The issue reached a settlement in 2008 when Israel recognized the works as "the property and cultural wealth" of Ukraine, and Ukraine's Drohobychyna Museum agreed to lend the works to Yad Vashem as a long-term loan. In February 2009, Yad Vashem opened to the public its display of the Schulz murals which it had removed from Drohobycz.
Schulz's work has provided the basis for two films. Wojciech Has's The Hour-Glass Sanatorium (1973) draws from a dozen of his stories and emphasizes the dreamlike quality of his writings. A 21 minute stop-motion animated 1986 film, Street of Crocodiles, by the Quay Brothers was inspired by Schulz's writing.
A play based on Cinnamon Shops was performed at the Jewish Culture Festival in Kraków in 2008 — a theater performance based on a novel by Bruno Schulz, directed by Frank Soehnle, performed by the Puppet Theater from Bia?ystok.
A physical theatre piece based on The Street of Crocodiles was staged by Theatre de Complicite in collaboration with the National Theatre, London in 1992.
In 2006, as part of a site-specific series in an historic Minneapolis office building, Skewed Visions created the multimedia performance/installation The Hidden Room. Intertwining aspects of Schulz's life with his writings and drawings, the piece evoked the many-layered stories of his life and imagination through movement, imagery and highly stylized manipulation of objects and puppets.

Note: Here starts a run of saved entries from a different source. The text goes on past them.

-- pv_equiv track=rewrite | github.com/guodongsanjianke/Combinatorial_Ski_Rental_Problems | LA-SOAC_sup materical/main_average_competitive_ratio.py | generate_replacements
-- ===== SOURCE A (Python) =====
-- def generate_replacements(sequence, combinations_to_replace):
--     def is_replaceable(subseq, combination):
--         return all((x,) in subseq for x in combination)
--     def replace(subseq, combination):
--         new_seq = [x for x in subseq if x not in [(y,) for y in combination]]
--         new_seq.append(tuple(combination))
--         return new_seq
--     def backtrack(subseq, remaining_combinations, results):
--         if not remaining_combinations:
--             results.append(subseq)
--             return
--         current_combination = remaining_combinations[0]
--         next_combinations = remaining_combinations[1:]
--         backtrack(subseq, next_combinations, results)
--         if is_replaceable(subseq, current_combination):
--             replaced_seq = replace(subseq, current_combination)
--             backtrack(replaced_seq, next_combinations, results)
--     results = []
--     backtrack(sequence, combinations_to_replace, results)
--     return results
-- ===== SOURCE B (Python) =====
-- def generate_replacements(sequence, combinations_to_replace):
--     # Level-by-level expansion: fold each combination over a frontier of
--     # partial results; each subseq emits itself and (if replaceable) its
--     # replaced version, which reproduces the DFS skip-before-apply order.
--     frontier = [sequence]
--     for combination in combinations_to_replace:
--         targets = [(y,) for y in combination]
--         nxt = []
--         for s in frontier:
--             nxt.append(s)
--             if all(t in s for t in targets):
--                 nxt.append([x for x in s if x not in targets] + [tuple(combination)])
--         frontier = nxt
--     return frontier
-- ===== Notes on version B (the rewrite author's own statement) =====
-- stated objective: alternative
-- what changed: A's binary backtracking recursion (skip/apply each combination, mutating a shared results list) is replaced by a single iterative fold that expands a frontier of partial results one combination at a time, each subsequence emitting itself and, if replaceable, its replaced version.
import Mathlib
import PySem

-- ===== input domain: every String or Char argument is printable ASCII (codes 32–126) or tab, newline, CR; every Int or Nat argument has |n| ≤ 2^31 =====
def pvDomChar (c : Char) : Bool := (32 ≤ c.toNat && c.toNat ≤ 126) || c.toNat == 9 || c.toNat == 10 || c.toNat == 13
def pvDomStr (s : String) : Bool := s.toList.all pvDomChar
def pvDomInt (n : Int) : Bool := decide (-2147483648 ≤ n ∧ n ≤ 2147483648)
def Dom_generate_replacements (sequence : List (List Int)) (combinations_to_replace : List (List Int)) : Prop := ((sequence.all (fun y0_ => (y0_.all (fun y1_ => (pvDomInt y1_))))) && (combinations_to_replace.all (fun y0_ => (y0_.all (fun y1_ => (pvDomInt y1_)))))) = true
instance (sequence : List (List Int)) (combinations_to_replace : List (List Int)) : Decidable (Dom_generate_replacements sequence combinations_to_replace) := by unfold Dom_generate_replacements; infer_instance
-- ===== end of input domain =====

-- B replaces A's binary recursion by a single fold that expands a frontier of
-- partial results one combination at a time (objective: simpler decomposition).

-- ===== PORT A =====
-- is_replaceable(subseq, combination)
def pvIsReplaceable (subseq : List (List Int)) (combination : List Int) : Bool :=
  combination.all (fun x => subseq.contains [x])

-- replace(subseq, combination)
def pvReplace (subseq : List (List Int)) (combination : List Int) : List (List Int) :=
  (subseq.filter (fun x => !((combination.map (fun y => [y])).contains x))) ++ [combination]

-- backtrack(subseq, remaining_combinations, results): results is threaded as an
-- accumulator and returned (Python mutates the shared list in place).
def pvBacktrack (subseq : List (List Int)) (rem : List (List Int))
    (results : List (List (List Int))) : List (List (List Int)) :=
  match rem with
  | [] => results ++ [subseq]
  | c :: rest =>
    let r1 := pvBacktrack subseq rest results
    if pvIsReplaceable subseq c then
      pvBacktrack (pvReplace subseq c) rest r1
    else r1

def generate_replacements (sequence : List (List Int)) (combinations_to_replace : List (List Int)) : List (List (List Int)) :=
  pvBacktrack sequence combinations_to_replace []

-- ===== PORT B =====
-- inner loop of Source B: for s in frontier: append s; maybe append its replacement
def pvExpandStep (combination : List Int) (nxt : List (List (List Int)))
    (s : List (List Int)) : List (List (List Int)) :=
  let targets := combination.map (fun y => [y])
  let nxt' := nxt ++ [s]
  if targets.all (fun t => s.contains t) then
    nxt' ++ [(s.filter (fun x => !(targets.contains x))) ++ [combination]]
  else nxt'

def generate_replacements_alt (sequence : List (List Int)) (combinations_to_replace : List (List Int)) : List (List (List Int)) :=
  combinations_to_replace.foldl
    (fun frontier combination => frontier.foldl (pvExpandStep combination) [])
    [sequence]

-- ===== PRECONDITION & SPEC =====
def Spec_generate_replacements (sequence : List (List Int)) (combinations_to_replace : List (List Int)) (out : List (List (List Int))) : Prop := out = generate_replacements_alt sequence combinations_to_replace
instance (sequence : List (List Int)) (combinations_to_replace : List (List Int)) (out : List (List (List Int))) : Decidable (Spec_generate_replacements sequence combinations_to_replace out) := by unfold Spec_generate_replacements; infer_instance

-- ===== CLAIM (what is proved, stated in full; the proofs are below) =====
def Claim_equal_generate_replacements : Prop := ∀ (sequence : List (List Int)) (combinations_to_replace : List (List Int)), Dom_generate_replacements sequence combinations_to_replace → Spec_generate_replacements sequence combinations_to_replace (generate_replacements sequence combinations_to_replace)

-- ===== LEMMAS AND PROOFS =====

-- the accumulator is only ever appended to
theorem pvBacktrack_append (subseq : List (List Int)) (rem : List (List Int))
    (results : List (List (List Int))) :
    pvBacktrack subseq rem results = results ++ pvBacktrack subseq rem [] := by
  induction rem generalizing subseq results with
  | nil => simp [pvBacktrack]
  | cons c rest ih =>
    simp only [pvBacktrack]
    by_cases h : pvIsReplaceable subseq c = true
    · simp only [h, if_true]
      rw [ih subseq results, ih (pvReplace subseq c) (results ++ pvBacktrack subseq rest []),
          ih (pvReplace subseq c) (pvBacktrack subseq rest [])]
      simp
    · simp only [h]
      exact ih subseq results

-- the list the one-combination expansion emits for a single subseq
def pvEmit (c : List Int) (s : List (List Int)) : List (List (List Int)) :=
  s :: (if pvIsReplaceable s c then [pvReplace s c] else [])

theorem pvExpandStep_emit (c : List Int) (nxt : List (List (List Int))) (s : List (List Int)) :
    pvExpandStep c nxt s = nxt ++ pvEmit c s := by
  by_cases h : ∀ x ∈ c, [x] ∈ s
  · simp [pvExpandStep, pvEmit, pvIsReplaceable, pvReplace, if_pos h]
  · simp [pvExpandStep, pvEmit, pvIsReplaceable, pvReplace, if_neg h]

theorem pvFoldl_expand (c : List Int) (frontier acc : List (List (List Int))) :
    frontier.foldl (pvExpandStep c) acc = acc ++ frontier.flatMap (pvEmit c) := by
  induction frontier generalizing acc with
  | nil => simp
  | cons s rest ih => simp [List.foldl_cons, pvExpandStep_emit, ih]

-- main invariant: folding the combinations over a frontier is the concatenation
-- of the DFS results of each frontier element
theorem pvFold_flatMap (cs : List (List Int)) (F : List (List (List Int))) :
    cs.foldl (fun frontier combination => frontier.foldl (pvExpandStep combination) []) F
      = F.flatMap (fun s => pvBacktrack s cs []) := by
  induction cs generalizing F with
  | nil => simp [pvBacktrack]
  | cons c rest ih =>
    simp only [List.foldl_cons]
    rw [pvFoldl_expand, List.nil_append, ih, List.flatMap_assoc]
    apply List.flatMap_congr
    intro s _
    simp only [pvEmit, pvBacktrack]
    by_cases h : pvIsReplaceable s c = true
    · simp [h, pvBacktrack_append (pvReplace s c) rest (pvBacktrack s rest [])]
    · simp [h]

-- ===== VERDICT (by name: the statement is the Claim_ definition above) =====
theorem generate_replacements_spec : Claim_equal_generate_replacements := by
  intro sequence combos _
  unfold Spec_generate_replacements generate_replacements generate_replacements_alt
  rw [pvFold_flatMap]
  simp
-- ---- main induction ----
theorem tiltLoop_eq (f : Nat) (p : List (List String)) (hf : potFrom 0 p < f) :
    tiltLoop f p = tilt_n_alt p := by
  induction f generalizing p with
  | zero => omega
  | succ f ih =>
    simp only [tiltLoop]
    split_ifs with hm
    · -- no moves: p is a fixpoint, hence already settled
      have hs := sweep_zero p hm
      have hlen : (tilt_n_alt p).length = p.length := by
        have := congrArg List.length (alt_len p)
        simpa using this
      apply grid_ext p (tilt_n_alt p) hlen.symm
      intro j
      rw [alt_col]
      have hfix : sweepColP (colOf p j) = colOf p j := by
        rw [← sweep_col, hs]
      rw [settle_fix _ hfix]
    · have hp := sweep_pot p
      have hlt : potFrom 0 (sweep p).1 < f := by omega
      rw [ih _ hlt]
      -- tilt_n_alt is invariant under one sweep
      have hlen : (tilt_n_alt (sweep p).1).length = (tilt_n_alt p).length := by
        have h1 := congrArg List.length (alt_len (sweep p).1)
        have h2 := congrArg List.length (alt_len p)
        have h3 := congrArg List.length (sweep_len p)
        simp only [List.length_map] at h1 h2 h3
        omega
      apply grid_ext _ _ hlen
      intro j
      rw [alt_col, alt_col, sweep_col, settle_sweepColP]

theorem tilt_eq (p : List (List String)) : tilt_n p = tilt_n_alt p := by
  unfold tilt_n
  exact tiltLoop_eq _ p (Nat.lt_succ_self _)

-- ===== VERDICT (by name: the statement is the Claim_ definition above) =====
theorem tilt_n_spec : Claim_equal_tilt_n := by
  intro p _ _
  exact tilt_eq p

"From A Dream to A Dream", a performance based on the writings and art of Bruno Schulz, was created collaboratively by Hand2Mouth Theatre (Portland, Oregon) and Teatr Stacja Szamocin (Szamocin, Poland) under the direction of Luba Zarembinska between 2006—2008. The performance premiered in Portland in 2008.
Physical theatre company Double Edge Theatre premiered a piece called Republic of Dreams in 2007 based on the life and works of Bruno Schulz.
Cynthia Ozick's 1987 novel, The Messiah of Stockholm, contributed to popularizing Schulz's work. Her text concerns a Swedish man convinced that he is the son of Schulz, who comes into possession of what he believes to be a manuscript of Schulz's final project, The Messiah. Schulz's presence also informs Israeli novelist David Grossman's 1989 novel See Under: Love. In a chapter entitled "Bruno," the narrator imagines Schulz embarking on a phantasmagoric sea journey rather than remaining in Drohobycz to be shot.
Polish writer and critic Jerzy Ficowski spent sixty years researching and excavating the writings and drawings of Schulz. His study, Regions of the Great Heresy, was published in an English translation in 2003, containing two chapters additional to the Polish edition: one on Schulz's lost work, Messiah, and the other on the re-discovery of Schulz's murals.
Israeli writer Amir Gutfreund refers to Bruno Schulz in two stories of his book The Shoreline Mansions. The first story, "Trieste", tells the story of a man who learned drawing with Bruno Schulz, and after the war found Schulz's lost drawings and kept them for him. Another story in the book is "If Bruno Schulz Sat Here".